__Problem to work on__.
Work through the entries that follow and state how many lines contain the word "upper". Only the number is wanted.

Top of Material supplied

-- pv_equiv track=rewrite | github.com/epilectrik/voynich | phases/MIXED_marker_entry_analysis/mixed_entry_tests.py | get_marker_class
-- ===== SOURCE A (Python) =====
-- MARKERS = ['ch', 'qo', 'sh', 'da', 'ok', 'ot', 'ct', 'ol']
--
-- def get_marker_class(word):
--     """Determine which marker class(es) a word belongs to."""
--     if not word:
--         return set()
--
--     markers = set()
--     for m in MARKERS:
--         if word.startswith(m):
--             markers.add(m.upper())
--             break  # Only one prefix per word
--
--     return markers
-- ===== SOURCE B (Python) =====
-- MARKER_SET = frozenset(['ch', 'qo', 'sh', 'da', 'ok', 'ot', 'ct', 'ol'])
--
-- def get_marker_class(word):
--     """Determine which marker class(es) a word belongs to."""
--     p = word[:2]
--     if p in MARKER_SET:
--         return {p.upper()}
--     return set()
-- ===== Notes on version B (the rewrite author's own statement) =====
-- stated objective: simpler
-- what changed: All markers are two characters long, so B replaces the per-marker prefix loop (with break) by computing the two-character prefix once and doing a single membership test against a frozenset of markers; the empty-word guard becomes unnecessary.
import Mathlib
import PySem

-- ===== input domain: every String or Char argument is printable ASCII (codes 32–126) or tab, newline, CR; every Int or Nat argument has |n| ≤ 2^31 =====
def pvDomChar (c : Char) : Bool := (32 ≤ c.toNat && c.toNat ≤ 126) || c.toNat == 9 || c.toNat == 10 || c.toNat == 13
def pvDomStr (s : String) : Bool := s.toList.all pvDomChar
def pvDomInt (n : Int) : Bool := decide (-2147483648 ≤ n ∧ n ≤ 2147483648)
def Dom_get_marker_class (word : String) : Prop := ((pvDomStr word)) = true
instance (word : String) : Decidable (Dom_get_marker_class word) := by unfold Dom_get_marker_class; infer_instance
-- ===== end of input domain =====

-- B replaces A's per-marker prefix loop by one two-character slice and a single set membership test (simpler).

-- ===== PORT A =====
def pvMARKERS : List String := ["ch", "qo", "sh", "da", "ok", "ot", "ct", "ol"]

-- the for-loop over MARKERS with break: first matching marker only
def pvMarkerLoopA (word : String) : List String → PySem.Set String
  | [] => PySem.Set.empty
  | m :: rest =>
    if PySem.Str.startswith word m then
      PySem.Set.add PySem.Set.empty (PySem.Str.upper m)
    else pvMarkerLoopA word rest

def get_marker_class (word : String) : List String :=
  if word = "" then PySem.Set.empty
  else pvMarkerLoopA word pvMARKERS

-- ===== PORT B =====
def pvMARKER_SET : PySem.Set String := PySem.Set.ofList ["ch", "qo", "sh", "da", "ok", "ot", "ct", "ol"]

def get_marker_class_alt (word : String) : List String :=
  let p := PySem.Str.slice word none (some 2)
  if PySem.Set.contains pvMARKER_SET p then
    PySem.Set.add PySem.Set.empty (PySem.Str.upper p)
  else PySem.Set.empty

-- ===== PRECONDITION & SPEC =====
def Spec_get_marker_class (word : String) (out : List String) : Prop := out = get_marker_class_alt word
instance (word : String) (out : List String) : Decidable (Spec_get_marker_class word out) := by unfold Spec_get_marker_class; infer_instance

-- ===== CLAIM (what is proved, stated in full; the proofs are below) =====
def Claim_equal_get_marker_class : Prop := ∀ (word : String), Dom_get_marker_class word → Spec_get_marker_class word (get_marker_class word)

-- ===== LEMMAS AND PROOFS =====
lemma pv_prefix2 (a b : Char) (l : List Char) : ([a,b] <+: l) ↔ l.take 2 = [a,b] := by
  match l with
  | [] => simp
  | [c] => simp [List.cons_prefix_iff]
  | c :: d :: t => simp [List.cons_prefix_iff, eq_comm]

lemma pv_key (word : String) : get_marker_class word = get_marker_class_alt word := by
  have hpt : (PySem.Str.slice word none (some 2)).toList = word.toList.take 2 := by
    simp [PySem.Str.toList_slice, PySem.List.slice_to]
  set p := PySem.Str.slice word none (some 2) with hp
  have hsw : ∀ (m : String) (a b : Char), m.toList = [a,b] →
      (PySem.Str.startswith word m = (decide (p = m))) := by
    intro m a b hm
    rw [Bool.eq_iff_iff, decide_eq_true_iff]
    have h1 : PySem.Str.startswith word m = true ↔ m.toList <+: word.toList := by
      simp; exact PySem.Chars.startswith_iff _ _
    rw [h1, hm, pv_prefix2, ← hm, ← hpt]
    exact ⟨fun h => String.toList_inj.mp h.symm |>.symm, fun h => by rw [h]⟩
  clear_value p
  by_cases hw : word = ""
  · subst hw
    have hpe : p = "" := String.toList_inj.mp (by simpa using hpt)
    simp [get_marker_class, get_marker_class_alt, ← hp, hpe]
    decide
  · simp only [get_marker_class, get_marker_class_alt, pvMarkerLoopA, pvMARKERS, if_neg hw, ← hp]
    rw [hsw "ch" 'c' 'h' rfl, hsw "qo" 'q' 'o' rfl, hsw "sh" 's' 'h' rfl,
        hsw "da" 'd' 'a' rfl, hsw "ok" 'o' 'k' rfl, hsw "ot" 'o' 't' rfl,
        hsw "ct" 'c' 't' rfl, hsw "ol" 'o' 'l' rfl]
    by_cases h1 : p = "ch"
    · subst h1; decide
    all_goals by_cases h2 : p = "qo"
    · subst h2; decide
    all_goals by_cases h3 : p = "sh"
    · subst h3; decide
    all_goals by_cases h4 : p = "da"
    · subst h4; decide
    all_goals by_cases h5 : p = "ok"
    · subst h5; decide
    all_goals by_cases h6 : p = "ot"
    · subst h6; decide
    all_goals by_cases h7 : p = "ct"
    · subst h7; decide
    all_goals by_cases h8 : p = "ol"
    · subst h8; decide
    · simp only [h1, h2, h3, h4, h5, h6, h7, h8, decide_false]
      have hc : PySem.Set.contains pvMARKER_SET p = false := by
        simp [pvMARKER_SET, PySem.Set.contains, PySem.Set.ofList, PySem.Set.add, h1, h2, h3, h4, h5, h6, h7, h8]
      rw [hc]
      simp [PySem.Set.empty]

-- ===== VERDICT (by name: the statement is the Claim_ definition above) =====
theorem get_marker_class_spec : Claim_equal_get_marker_class := by
  intro word _
  exact pv_key word
-- pv_equiv track=rewrite | github.com/PolarState/CFG | cfg/cfg_utils.py | _count_per_production
-- ===== SOURCE A (Python) =====
-- def _count_per_nonterminal(cfg_rules):
--     """Return a dict mapping each nonterminal to its generation count.
--
--     Unlike count_generations, this computes counts for ALL nonterminals
--     in the grammar, not just those reachable from a given start symbol.
--     It also does not handle recursive grammars (no cycle detection).
--     """
--     counts = {}
--
--     def compute(symbol):
--         # Terminals always count as 1.
--         if symbol not in cfg_rules:
--             return 1
--         # Return cached result if we've already computed this nonterminal.
--         if symbol in counts:
--             return counts[symbol]
--
--         # Sum over production rules, product within each rule.
--         # See count_generations for the explanation of why this works.
--         total = 0
--         for production in cfg_rules[symbol]:
--             prod_count = 1
--             for sym in production:
--                 prod_count *= compute(sym)
--             total += prod_count
--
--         counts[symbol] = total
--         return total
--
--     # Compute for every nonterminal in the grammar.
--     for nt in cfg_rules:
--         compute(nt)
--
--     return counts
--
-- def _count_per_production(cfg_rules):
--     """Return a dict mapping each nonterminal to a list of per-production counts.
--
--     Where _count_per_nonterminal gives a single total per nonterminal,
--     this breaks it down: how many sentences does each individual production
--     rule generate? This is the building block for weighted sampling.
--     """
--     # First get the total count for each nonterminal so we can look up
--     # child counts without recomputing.
--     nt_counts = _count_per_nonterminal(cfg_rules)
--     prod_counts = {}
--
--     for nt, productions in cfg_rules.items():
--         counts = []
--         for production in productions:
--             # Each production's count is the product of its children's counts.
--             # Terminals aren't in nt_counts, so default to 1.
--             prod_count = 1
--             for sym in production:
--                 prod_count *= nt_counts.get(sym, 1)
--             counts.append(prod_count)
--         prod_counts[nt] = counts
--
--     return prod_counts
-- ===== SOURCE B (Python) =====
-- def _count_per_production(cfg_rules):
--     """Return a dict mapping each nonterminal to a list of per-production counts.
--
--     Iterative (worklist) version: instead of a memoized recursion, repeatedly
--     resolve every nonterminal whose children are all already resolved
--     (Kahn-style topological passes), then read the per-production counts off
--     the resolved table in one comprehension.  Recursive grammars make the
--     worklist stall; like the original's unbounded recursion, that raises
--     RecursionError.
--     """
--     counts = {}
--
--     def rule_count(production):
--         p = 1
--         for sym in production:
--             p *= counts.get(sym, 1)
--         return p
--
--     pending = list(cfg_rules)
--     while pending:
--         remaining = []
--         for nt in pending:
--             if all(sym in counts or sym not in cfg_rules
--                    for production in cfg_rules[nt] for sym in production):
--                 counts[nt] = sum(rule_count(production)
--                                  for production in cfg_rules[nt])
--             else:
--                 remaining.append(nt)
--         if len(remaining) == len(pending):
--             raise RecursionError('recursive grammar')
--         pending = remaining
--
--     return {nt: [rule_count(production) for production in productions]
--             for nt, productions in cfg_rules.items()}
-- ===== Notes on version B (the rewrite author's own statement) =====
-- stated objective: alternative
-- what changed: Replaced the memoized two-pass recursion (compute nonterminal totals recursively with a cache, then a second pass over productions) by an iterative Kahn-style worklist that resolves, in repeated passes, every nonterminal whose children are already resolved, then reads the per-production counts off the resolved table; no recursion at all.
import Mathlib
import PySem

Bottom of Material supplied

__Completed task__.
4